Johnny Baeza, who has more than 134,000 followers on his Instagram account @Johnnyeatsnyc, said he takes great pride in presenting the food and the cooking behind it in its raw form.
“It’s like, ‘I’ve had enough of hiding,'” Baeza said. “There shouldn’t be a need to hide it. There should be no need to Americanize our culture.”
Not only are Asian Americans open to new foods, but they are also “opening the minds of non-Asians to Asian experiences,” changing stereotypes about Asians themselves. Mr Ray said.
“Our judgments of people are not all uniform and equal. Hierarchies still exist, and the opinions of elite whites matter. But they matter far less than they used to.” he added. “Elite whites are also changing their mindsets, having been educated in a way from a specialized Asian class.”

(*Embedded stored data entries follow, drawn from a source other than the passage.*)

-- pv_equiv track=rewrite | github.com/daniel-reich/ubiquitous-fiesta | djJpmZPPBx3JaAqcK_0.py | maya_number
-- ===== SOURCE A (Python) =====
-- def maya_number(n):
--     if n == 0:
--         return ['@']
--
--     res = []
--     while n:
--         if n%20:
--             lines, dots = divmod(n%20, 5)
--             res.append('{}{}'.format('o'*dots, '-'*lines))
--         else:
--             res.append('@')
--         n //= 20
--
--     return res[::-1]
-- ===== SOURCE B (Python) =====
-- _DIGITS = ['@'] + ['o' * (d % 5) + '-' * (d // 5) for d in range(1, 20)]
--
-- def maya_number(n):
--     if n == 0:
--         return ['@']
--     p = 1
--     while p * 20 <= n:
--         p *= 20
--     out = []
--     while p > 0:
--         out.append(_DIGITS[(n // p) % 20])
--         p //= 20
--     return out
-- ===== Notes on version B (the rewrite author's own statement) =====
-- stated objective: alternative
-- what changed: Replaces A's least-significant-first while-loop with a final list reversal by a most-significant-first extraction: B precomputes the 20 digit glyphs in a table once, finds the largest power of 20 not exceeding n, and walks the powers downward indexing the table with (n // p) % 20, so no per-digit string building and no reversal.
-- outside the precondition, e.g. on maya_number(-1): A does not finish within the time limit, B returns ['oooo---']
import Mathlib
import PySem

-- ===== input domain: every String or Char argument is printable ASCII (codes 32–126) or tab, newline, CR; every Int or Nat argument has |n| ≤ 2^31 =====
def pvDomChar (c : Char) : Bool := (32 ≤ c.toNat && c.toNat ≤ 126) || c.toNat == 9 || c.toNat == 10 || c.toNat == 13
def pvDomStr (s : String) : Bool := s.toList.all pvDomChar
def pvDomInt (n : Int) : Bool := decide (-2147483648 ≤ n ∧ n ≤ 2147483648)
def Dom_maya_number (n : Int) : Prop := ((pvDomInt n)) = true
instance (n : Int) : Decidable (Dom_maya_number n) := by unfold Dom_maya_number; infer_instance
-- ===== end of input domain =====

-- B extracts base-20 digits most-significant-first (largest power of 20 down), reading each
-- glyph from a precomputed 20-entry table, instead of A's LSB-first loop plus reversal
-- ('alternative' decomposition, same cost). Loops are ported with a fuel argument that is a
-- totality device only: the fuel passed at each call site is proved sufficient below.

-- ===== PORT A =====
-- A's per-digit rendering: '@' for 0, else 'o'*dots + '-'*lines with lines, dots = divmod(r, 5).
def digitA (r : Int) : String :=
  if r ≠ 0 then
    String.ofList (List.replicate (PySem.Int.mod r 5).toNat 'o' ++
                   List.replicate (PySem.Int.floordiv r 5).toNat '-')
  else "@"

-- A's while loop: accumulator res, least-significant digit appended each round; 'n //= 20'.
-- The 'n ≤ 0' guard mirrors 'while n' (n stays positive; Python diverges for n < 0, excluded by Pre_).
def mayaLoopA : Nat → Int → List String → List String
  | 0, _, res => res
  | fuel + 1, n, res =>
    if n ≤ 0 then res
    else mayaLoopA fuel (PySem.Int.floordiv n 20) (res ++ [digitA (PySem.Int.mod n 20)])

def maya_number (n : Int) : List String :=
  if n == 0 then ["@"]
  else (mayaLoopA n.toNat n []).reverse   -- res[::-1]

-- ===== PORT B =====
-- the table _DIGITS = ['@'] + ['o'*(d%5) + '-'*(d//5) for d in range(1, 20)]
def mayaDigits : List String :=
  "@" :: (PySem.List.pyRange 1 20 1).map (fun d =>
    String.ofList (List.replicate (PySem.Int.mod d 5).toNat 'o' ++
                   List.replicate (PySem.Int.floordiv d 5).toNat '-'))

-- 'while p * 20 <= n: p *= 20'; the '1 ≤ p' conjunct is a totality guard only (p starts at 1).
def mayaPowB : Nat → Int → Int → Int
  | 0, _, p => p
  | fuel + 1, n, p =>
    if 1 ≤ p ∧ p * 20 ≤ n then mayaPowB fuel n (p * 20) else p

-- 'while p > 0: out.append(_DIGITS[(n // p) % 20]); p //= 20'; getD "@" is the in-range lookup.
def mayaDigLoopB : Nat → Int → Int → List String
  | 0, _, _ => []
  | fuel + 1, n, p =>
    if p ≤ 0 then []
    else (PySem.List.pyGet? mayaDigits (PySem.Int.mod (PySem.Int.floordiv n p) 20)).getD "@"
         :: mayaDigLoopB fuel n (PySem.Int.floordiv p 20)

def maya_number_alt (n : Int) : List String :=
  if n == 0 then ["@"]
  else
    let p := mayaPowB n.toNat n 1
    mayaDigLoopB p.toNat n p

-- ===== PRECONDITION & SPEC =====
-- Pre_ excludes negative n, on which Python A never terminates ('while n' with n //= 20 stuck at -1).
def Pre_maya_number (n : Int) : Prop := 0 ≤ n
instance (n : Int) : Decidable (Pre_maya_number n) := by unfold Pre_maya_number; infer_instance
def pvWitness_maya_number : Int := (12345)

def Spec_maya_number (n : Int) (out : List String) : Prop := out = maya_number_alt n
instance (n : Int) (out : List String) : Decidable (Spec_maya_number n out) := by unfold Spec_maya_number; infer_instance

-- ===== CLAIM (what is proved, stated in full; the proofs are below) =====
def Claim_equal_maya_number : Prop := ∀ (n : Int), Dom_maya_number n → Pre_maya_number n → Spec_maya_number n (maya_number n)

-- ===== LEMMAS AND PROOFS =====

-- Reference list of digits, most-significant first (plain Int division; proof-side only).
def mayaMSB (m : Int) : List String :=
  if _h : m ≤ 0 then []
  else mayaMSB (m / 20) ++ [digitA (m % 20)]
termination_by m.toNat
decreasing_by omega

-- With sufficient fuel, A's loop appends exactly the MSB digits in reverse order.
theorem mayaLoop_eq_MSB_rev (fuel : Nat) : ∀ (m : Int), m.toNat ≤ fuel →
    ∀ res, mayaLoopA fuel m res = res ++ (mayaMSB m).reverse := by
  induction fuel with
  | zero =>
    intro m hm res
    have h0 : m ≤ 0 := by omega
    rw [mayaLoopA, mayaMSB]; simp [h0]
  | succ fuel ih =>
    intro m hm res
    by_cases h0 : m ≤ 0
    · rw [mayaLoopA, mayaMSB]; simp [h0]
    · have h1 : PySem.Int.floordiv m 20 = m / 20 := PySem.Int.floordiv_eq_ediv_of_pos (by omega)
      have h2 : PySem.Int.mod m 20 = m % 20 := PySem.Int.mod_eq_emod_of_pos (by omega)
      rw [mayaLoopA, mayaMSB]
      simp only [h0, if_false, dite_false]
      rw [h1, h2, ih (m / 20) (by omega)]
      simp [List.append_assoc]

-- Proof-side well-founded versions of B's two loops (no fuel).
def mayaPowW (n p : Int) : Int :=
  if _h : 1 ≤ p ∧ p * 20 ≤ n then mayaPowW n (p * 20) else p
termination_by (n - p).toNat
decreasing_by omega

def mayaDigLoopW (n p : Int) : List String :=
  if _h : p ≤ 0 then []
  else (PySem.List.pyGet? mayaDigits (PySem.Int.mod (PySem.Int.floordiv n p) 20)).getD "@"
       :: mayaDigLoopW n (PySem.Int.floordiv p 20)
termination_by p.toNat
decreasing_by
  have h1 : PySem.Int.floordiv p 20 = p / 20 := PySem.Int.floordiv_eq_ediv_of_pos (by omega)
  omega

-- The fuel passed by the ports is sufficient: fuel versions agree with the WF versions.
theorem powB_fuel (fuel : Nat) : ∀ (n p : Int), (n - p).toNat ≤ fuel →
    mayaPowB fuel n p = mayaPowW n p := by
  induction fuel with
  | zero =>
    intro n p h
    have : ¬ (1 ≤ p ∧ p * 20 ≤ n) := by omega
    rw [mayaPowB, mayaPowW]; simp [this]
  | succ fuel ih =>
    intro n p h
    rw [mayaPowB, mayaPowW]
    by_cases hc : 1 ≤ p ∧ p * 20 ≤ n
    · simp only [hc]
      exact ih n (p * 20) (by omega)
    · simp [hc]

theorem digLoopB_fuel (fuel : Nat) : ∀ (n p : Int), p.toNat ≤ fuel →
    mayaDigLoopB fuel n p = mayaDigLoopW n p := by
  induction fuel with
  | zero =>
    intro n p h
    have h0 : p ≤ 0 := by omega
    rw [mayaDigLoopB, mayaDigLoopW]; simp [h0]
  | succ fuel ih =>
    intro n p h
    by_cases h0 : p ≤ 0
    · rw [mayaDigLoopB, mayaDigLoopW]; simp [h0]
    · have h1 : PySem.Int.floordiv p 20 = p / 20 := PySem.Int.floordiv_eq_ediv_of_pos (by omega)
      rw [mayaDigLoopB, mayaDigLoopW]
      simp only [h0, if_false, dite_false]
      rw [ih n (PySem.Int.floordiv p 20) (by rw [h1]; omega)]

-- Table lookup agrees with A's renderer on every digit value.
theorem digits_table_eq (r : Int) (h0 : 0 ≤ r) (h1 : r < 20) :
    (PySem.List.pyGet? mayaDigits r).getD "@" = digitA r := by
  interval_cases r <;> decide

-- One unfolding step of B's digit loop for a positive power.
theorem digLoop_unfold (n p : Int) (hp : 0 < p) :
    mayaDigLoopW n p =
      (PySem.List.pyGet? mayaDigits ((n / p) % 20)).getD "@" :: mayaDigLoopW n (p / 20) := by
  rw [mayaDigLoopW]
  rw [PySem.Int.floordiv_eq_ediv_of_pos hp, PySem.Int.mod_eq_emod_of_pos (by norm_num),
      PySem.Int.floordiv_eq_ediv_of_pos (by norm_num : (0:Int) < 20)]
  simp [show ¬ (p ≤ 0) from by omega]

theorem digLoop_none (n p : Int) (hp : p ≤ 0) : mayaDigLoopW n p = [] := by
  rw [mayaDigLoopW]; simp [hp]

-- Stripping the top digit: B's loop from power 20^(k+1) = loop of n/20 from 20^k plus last digit.
theorem digLoop_shift (k : Nat) : ∀ (n : Int), 0 ≤ n →
    mayaDigLoopW n ((20:Int)^(k+1)) = mayaDigLoopW (n / 20) ((20:Int)^k) ++ [digitA (n % 20)] := by
  induction k with
  | zero =>
    intro n hn
    rw [show ((20:Int)^(0+1)) = 20 from by norm_num, show ((20:Int)^0) = 1 from by norm_num]
    rw [digLoop_unfold n 20 (by norm_num), show (20:Int)/20 = 1 from by norm_num,
        digLoop_unfold n 1 (by norm_num), digLoop_unfold (n/20) 1 (by norm_num),
        show (1:Int)/20 = 0 from by norm_num]
    rw [digLoop_none _ 0 le_rfl, digLoop_none _ 0 le_rfl]
    rw [Int.ediv_one, Int.ediv_one]
    rw [digits_table_eq (n % 20) (Int.emod_nonneg _ (by norm_num)) (Int.emod_lt_of_pos _ (by norm_num))]
    simp
  | succ k ih =>
    intro n hn
    rw [digLoop_unfold n _ (by positivity), digLoop_unfold (n/20) _ (by positivity)]
    have hdiv : n / (20:Int)^(k+1+1) = (n/20) / (20:Int)^(k+1) := by
      rw [pow_succ' (20:Int) (k+1), Int.ediv_ediv_of_nonneg (by norm_num : (0:Int) ≤ 20)]
    have hpow1 : ((20:Int)^(k+1+1)) / 20 = (20:Int)^(k+1) := by
      rw [pow_succ]; exact Int.mul_ediv_cancel _ (by norm_num)
    have hpow2 : ((20:Int)^(k+1)) / 20 = (20:Int)^k := by
      rw [pow_succ]; exact Int.mul_ediv_cancel _ (by norm_num)
    rw [hdiv, hpow1, hpow2, ih n hn]
    simp

-- Main: from the exact leading power, B's loop produces the MSB digit list.
theorem digLoop_eq_MSB (N : Nat) : ∀ (n : Int), n.toNat = N → ∀ (k : Nat),
    (20:Int)^k ≤ n → n < (20:Int)^(k+1) → mayaDigLoopW n ((20:Int)^k) = mayaMSB n := by
  induction N using Nat.strong_induction_on with
  | _ N ih =>
    intro n hN k hlo hhi
    have hn1 : (1:Int) ≤ n := le_trans (one_le_pow₀ (by norm_num)) hlo
    cases k with
    | zero =>
      have hn20 : n < 20 := by simpa using hhi
      rw [show ((20:Int)^0) = 1 from by norm_num, digLoop_unfold n 1 (by norm_num),
          show (1:Int)/20 = 0 from by norm_num, digLoop_none _ 0 le_rfl, Int.ediv_one]
      rw [mayaMSB]
      simp only [show ¬ (n ≤ 0) from by omega, dite_false]
      rw [show n / 20 = 0 from by omega, show mayaMSB 0 = [] from by rw [mayaMSB]; simp]
      rw [digits_table_eq (n % 20) (Int.emod_nonneg _ (by norm_num)) (Int.emod_lt_of_pos _ (by norm_num))]
      simp
    | succ k =>
      have hn0 : (0:Int) ≤ n := by omega
      rw [digLoop_shift k n hn0]
      have hlo' : (20:Int)^k ≤ n / 20 := by
        rw [Int.le_ediv_iff_mul_le (by norm_num)]
        calc (20:Int)^k * 20 = 20^(k+1) := by ring
        _ ≤ n := hlo
      have hhi' : n / 20 < (20:Int)^(k+1) := by
        rw [Int.ediv_lt_iff_lt_mul (by norm_num)]
        calc n < (20:Int)^(k+1+1) := hhi
        _ = 20^(k+1) * 20 := by ring
      have hlt : (n / 20).toNat < N := by
        have : n / 20 < n := by omega
        omega
      rw [ih _ hlt (n/20) rfl k hlo' hhi']
      rw [show mayaMSB n = mayaMSB (n/20) ++ [digitA (n % 20)] from by
        rw [mayaMSB]; simp [show ¬ (n ≤ 0) from by omega]]

-- The power loop returns the exact leading power of 20.
theorem powW_spec (M : Nat) : ∀ (n p : Int), (n - p).toNat = M → 0 < p → p ≤ n →
    (∀ j : Nat, p = (20:Int)^j →
      ∃ k : Nat, mayaPowW n p = (20:Int)^k ∧ (20:Int)^k ≤ n ∧ n < (20:Int)^(k+1)) := by
  induction M using Nat.strong_induction_on with
  | _ M ih =>
    intro n p hM hp hpn j hj
    subst hj
    rw [mayaPowW]
    by_cases h : 1 ≤ (20:Int)^j ∧ (20:Int)^j * 20 ≤ n
    · simp only [h]
      refine ih ((n - (20:Int)^j*20).toNat) (by omega) n ((20:Int)^j*20) rfl (by omega) h.2 (j+1) ?_
      ring
    · simp only [h, dite_false]
      have h1 : (1:Int) ≤ (20:Int)^j := one_le_pow₀ (by norm_num)
      have h2 : n < (20:Int)^j * 20 := by
        rcases not_and_or.mp h with h' | h' <;> omega
      exact ⟨j, rfl, hpn, by rw [pow_succ]; omega⟩

-- ===== VERDICT (by name: the statement is the Claim_ definition above) =====
theorem maya_number_spec : Claim_equal_maya_number := by
  intro n _ hpre
  unfold Spec_maya_number maya_number maya_number_alt
  by_cases h0 : n = 0
  · simp [h0]
  · have hb : (n == 0) = false := by simp [h0]
    rw [hb]
    simp only [Bool.false_eq_true, if_false]
    have hn1 : (1:Int) ≤ n := by unfold Pre_maya_number at hpre; omega
    obtain ⟨k, hk, hlo, hhi⟩ :=
      powW_spec ((n - 1).toNat) n 1 rfl (by norm_num) hn1 0 (by norm_num)
    have hpow : mayaPowB n.toNat n 1 = mayaPowW n 1 := powB_fuel n.toNat n 1 (by omega)
    rw [hpow, digLoopB_fuel _ n (mayaPowW n 1) (by omega), hk,
        digLoop_eq_MSB n.toNat n rfl k hlo hhi,
        mayaLoop_eq_MSB_rev n.toNat n le_rfl []]
    simp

Not without hostility towards Asian Americans. Also, some might interpret the rise of Asian-American culture as a threat, Ray said. However, discussions on these topics are important for growth, and Baesa noted that there is still much work to be done in the food sector and beyond.
“I think the mainstream media, even if they’re talking about America in general, thinks of the more popular Chinese, Japanese, Korean, Thai, etc. when they say the word ‘Asia’. said Besa. “There are many other countries that are undervalued, and I think there is still a lot of room for growth.”